What is required: Repeat, exactly and alone, every line from the line that contains "def pvWitness_get_minimum_possible_cubes : (List" to the end of the entries.

Data provided:
[Start of section]

-- pv_equiv track=rewrite | github.com/CrowdingFaun624/Advent-of-Code-2023 | Day 2/Day2.py | get_minimum_possible_cubes
-- ===== SOURCE A (Python) =====
-- def get_minimum_possible_cubes(games:dict[int,list[tuple[int,int,int]]]) -> dict[int,tuple[int,int,int]]:
--     '''Returns a dictionary: `{ID: (minimum_r, minimum_g, minimum_b)}`'''
--     output:dict[int,tuple[int,int,int]] = {}
--     for game_id, game_rounds in games.items():
--         minimum_cubes = [0] * 3
--         for round in game_rounds:
--             minimum_cubes = [max(current_minimum, this_rounds_cubes) for current_minimum, this_rounds_cubes in zip(minimum_cubes, round)]
--         output[game_id] = tuple(minimum_cubes)
--     return output
-- ===== SOURCE B (Python) =====
-- def get_minimum_possible_cubes(games:dict[int,list[tuple[int,int,int]]]) -> dict[int,tuple[int,int,int]]:
--     '''Returns a dictionary: `{ID: (minimum_r, minimum_g, minimum_b)}`'''
--     return {
--         game_id: (
--             max([0] + [r[0] for r in rounds]),
--             max([0] + [r[1] for r in rounds]),
--             max([0] + [r[2] for r in rounds]),
--         )
--         for game_id, rounds in games.items()
--     }
-- ===== Notes on version B (the rewrite author's own statement) =====
-- stated objective: simpler
-- what changed: Replaces the row-wise running-accumulator fold (a 3-list rebuilt via zip on every round, then converted to a tuple) with a single dict comprehension that computes each color's maximum independently by a column-wise max over the rounds.
import Mathlib
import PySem

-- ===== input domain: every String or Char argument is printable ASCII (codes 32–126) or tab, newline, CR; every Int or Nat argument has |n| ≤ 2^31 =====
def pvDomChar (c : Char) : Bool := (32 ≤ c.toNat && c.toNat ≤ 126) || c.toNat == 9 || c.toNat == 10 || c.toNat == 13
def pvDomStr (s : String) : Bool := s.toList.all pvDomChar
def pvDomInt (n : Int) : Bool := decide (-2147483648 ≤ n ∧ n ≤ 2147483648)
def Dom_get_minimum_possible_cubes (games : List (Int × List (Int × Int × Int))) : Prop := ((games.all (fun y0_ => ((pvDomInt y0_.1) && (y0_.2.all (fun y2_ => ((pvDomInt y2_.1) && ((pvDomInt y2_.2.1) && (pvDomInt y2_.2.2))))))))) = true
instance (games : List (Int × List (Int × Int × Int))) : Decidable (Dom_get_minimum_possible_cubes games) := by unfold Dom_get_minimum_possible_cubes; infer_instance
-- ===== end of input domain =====

-- B replaces A's row-wise running-accumulator fold by three independent column-wise maxima
-- per game (objective: simpler).

-- ===== PORT A =====
-- minimum_cubes = [max(c, r) for c, r in zip(minimum_cubes, round)]  (round is a 3-tuple)
def pvStepA (mins : List Int) (rnd : Int × Int × Int) : List Int :=
  (mins.zip [rnd.1, rnd.2.1, rnd.2.2]).map (fun p => max p.1 p.2)

-- tuple(minimum_cubes): the inner list always has length 3 in A; other lengths are unreachable.
def pvTuple3 (l : List Int) : Int × Int × Int :=
  match l with
  | [a, b, c] => (a, b, c)
  | _ => (0, 0, 0)

def get_minimum_possible_cubes (games : List (Int × List (Int × Int × Int))) : List (Int × Int × Int × Int) :=
  (games.foldl
    (fun (output : PySem.Dict Int (Int × Int × Int)) g =>
      output.insert g.1 (pvTuple3 (g.2.foldl pvStepA [0, 0, 0])))
    PySem.Dict.empty).items

-- ===== PORT B =====
-- max([0] + xs): Python's max of ints = left fold of max starting from 0.
def pvColMax (xs : List Int) : Int := xs.foldl max 0

def get_minimum_possible_cubes_alt (games : List (Int × List (Int × Int × Int))) : List (Int × Int × Int × Int) :=
  games.map (fun g =>
    (g.1, pvColMax (g.2.map (·.1)), pvColMax (g.2.map (·.2.1)), pvColMax (g.2.map (·.2.2))))

-- ===== PRECONDITION & SPEC =====
-- Pre_ only requires the game ids to be distinct: the Python argument is a dict, whose keys
-- are necessarily distinct, so this excludes no input the Python function actually receives.
def Pre_get_minimum_possible_cubes (games : List (Int × List (Int × Int × Int))) : Prop :=
  (games.map Prod.fst).Nodup
instance (games : List (Int × List (Int × Int × Int))) : Decidable (Pre_get_minimum_possible_cubes games) := by unfold Pre_get_minimum_possible_cubes; infer_instance

def pvWitness_get_minimum_possible_cubes : (List (Int × List (Int × Int × Int))) :=
  [(1, [(1, 2, 3), (4, 0, 2)]), (2, [])]

def Spec_get_minimum_possible_cubes (games : List (Int × List (Int × Int × Int))) (out : List (Int × Int × Int × Int)) : Prop := out = get_minimum_possible_cubes_alt games
instance (games : List (Int × List (Int × Int × Int))) (out : List (Int × Int × Int × Int)) : Decidable (Spec_get_minimum_possible_cubes games out) := by unfold Spec_get_minimum_possible_cubes; infer_instance

-- ===== CLAIM (what is proved, stated in full; the proofs are below) =====
def Claim_equal_get_minimum_possible_cubes : Prop := ∀ (games : List (Int × List (Int × Int × Int))), Dom_get_minimum_possible_cubes games → Pre_get_minimum_possible_cubes games → Spec_get_minimum_possible_cubes games (get_minimum_possible_cubes games)

-- ===== LEMMAS AND PROOFS =====

-- A's inner accumulator fold computes the three column maxima.
theorem pv_inner (rs : List (Int × Int × Int)) (a b c : Int) :
    rs.foldl pvStepA [a, b, c] =
      [(rs.map (·.1)).foldl max a, (rs.map (·.2.1)).foldl max b, (rs.map (·.2.2)).foldl max c] := by
  induction rs generalizing a b c with
  | nil => rfl
  | cons r rs ih =>
    simp only [List.foldl_cons, List.map_cons]
    rw [show pvStepA [a, b, c] r = [max a r.1, max b r.2.1, max c r.2.2] from rfl]
    exact ih _ _ _

-- ===== VERDICT (by name: the statement is the Claim_ definition above) =====
theorem get_minimum_possible_cubes_spec : Claim_equal_get_minimum_possible_cubes := by
  intro games _ hpre
  unfold Pre_get_minimum_possible_cubes at hpre
  unfold Spec_get_minimum_possible_cubes get_minimum_possible_cubes get_minimum_possible_cubes_alt
  rw [PySem.Dict.items_foldl_insert_fresh games Prod.fst
        (fun g => pvTuple3 (g.2.foldl pvStepA [0, 0, 0])) PySem.Dict.empty
        (fun a _ => PySem.Dict.contains_empty a.1) hpre]
  simp only [PySem.Dict.empty, List.nil_append]
  refine List.map_congr_left (fun g _ => ?_)
  rw [pv_inner]
  rfl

[End of section]

Output of the task:
def pvWitness_get_minimum_possible_cubes : (List (Int × List (Int × Int × Int))) :=
  [(1, [(1, 2, 3), (4, 0, 2)]), (2, [])]

def Spec_get_minimum_possible_cubes (games : List (Int × List (Int × Int × Int))) (out : List (Int × Int × Int × Int)) : Prop := out = get_minimum_possible_cubes_alt games
instance (games : List (Int × List (Int × Int × Int))) (out : List (Int × Int × Int × Int)) : Decidable (Spec_get_minimum_possible_cubes games out) := by unfold Spec_get_minimum_possible_cubes; infer_instance

-- ===== CLAIM (what is proved, stated in full; the proofs are below) =====
def Claim_equal_get_minimum_possible_cubes : Prop := ∀ (games : List (Int × List (Int × Int × Int))), Dom_get_minimum_possible_cubes games → Pre_get_minimum_possible_cubes games → Spec_get_minimum_possible_cubes games (get_minimum_possible_cubes games)

-- ===== LEMMAS AND PROOFS =====

-- A's inner accumulator fold computes the three column maxima.
theorem pv_inner (rs : List (Int × Int × Int)) (a b c : Int) :
    rs.foldl pvStepA [a, b, c] =
      [(rs.map (·.1)).foldl max a, (rs.map (·.2.1)).foldl max b, (rs.map (·.2.2)).foldl max c] := by
  induction rs generalizing a b c with
  | nil => rfl
  | cons r rs ih =>
    simp only [List.foldl_cons, List.map_cons]
    rw [show pvStepA [a, b, c] r = [max a r.1, max b r.2.1, max c r.2.2] from rfl]
    exact ih _ _ _

-- ===== VERDICT (by name: the statement is the Claim_ definition above) =====
theorem get_minimum_possible_cubes_spec : Claim_equal_get_minimum_possible_cubes := by
  intro games _ hpre
  unfold Pre_get_minimum_possible_cubes at hpre
  unfold Spec_get_minimum_possible_cubes get_minimum_possible_cubes get_minimum_possible_cubes_alt
  rw [PySem.Dict.items_foldl_insert_fresh games Prod.fst
        (fun g => pvTuple3 (g.2.foldl pvStepA [0, 0, 0])) PySem.Dict.empty
        (fun a _ => PySem.Dict.contains_empty a.1) hpre]
  simp only [PySem.Dict.empty, List.nil_append]
  refine List.map_congr_left (fun g _ => ?_)
  rw [pv_inner]
  rfl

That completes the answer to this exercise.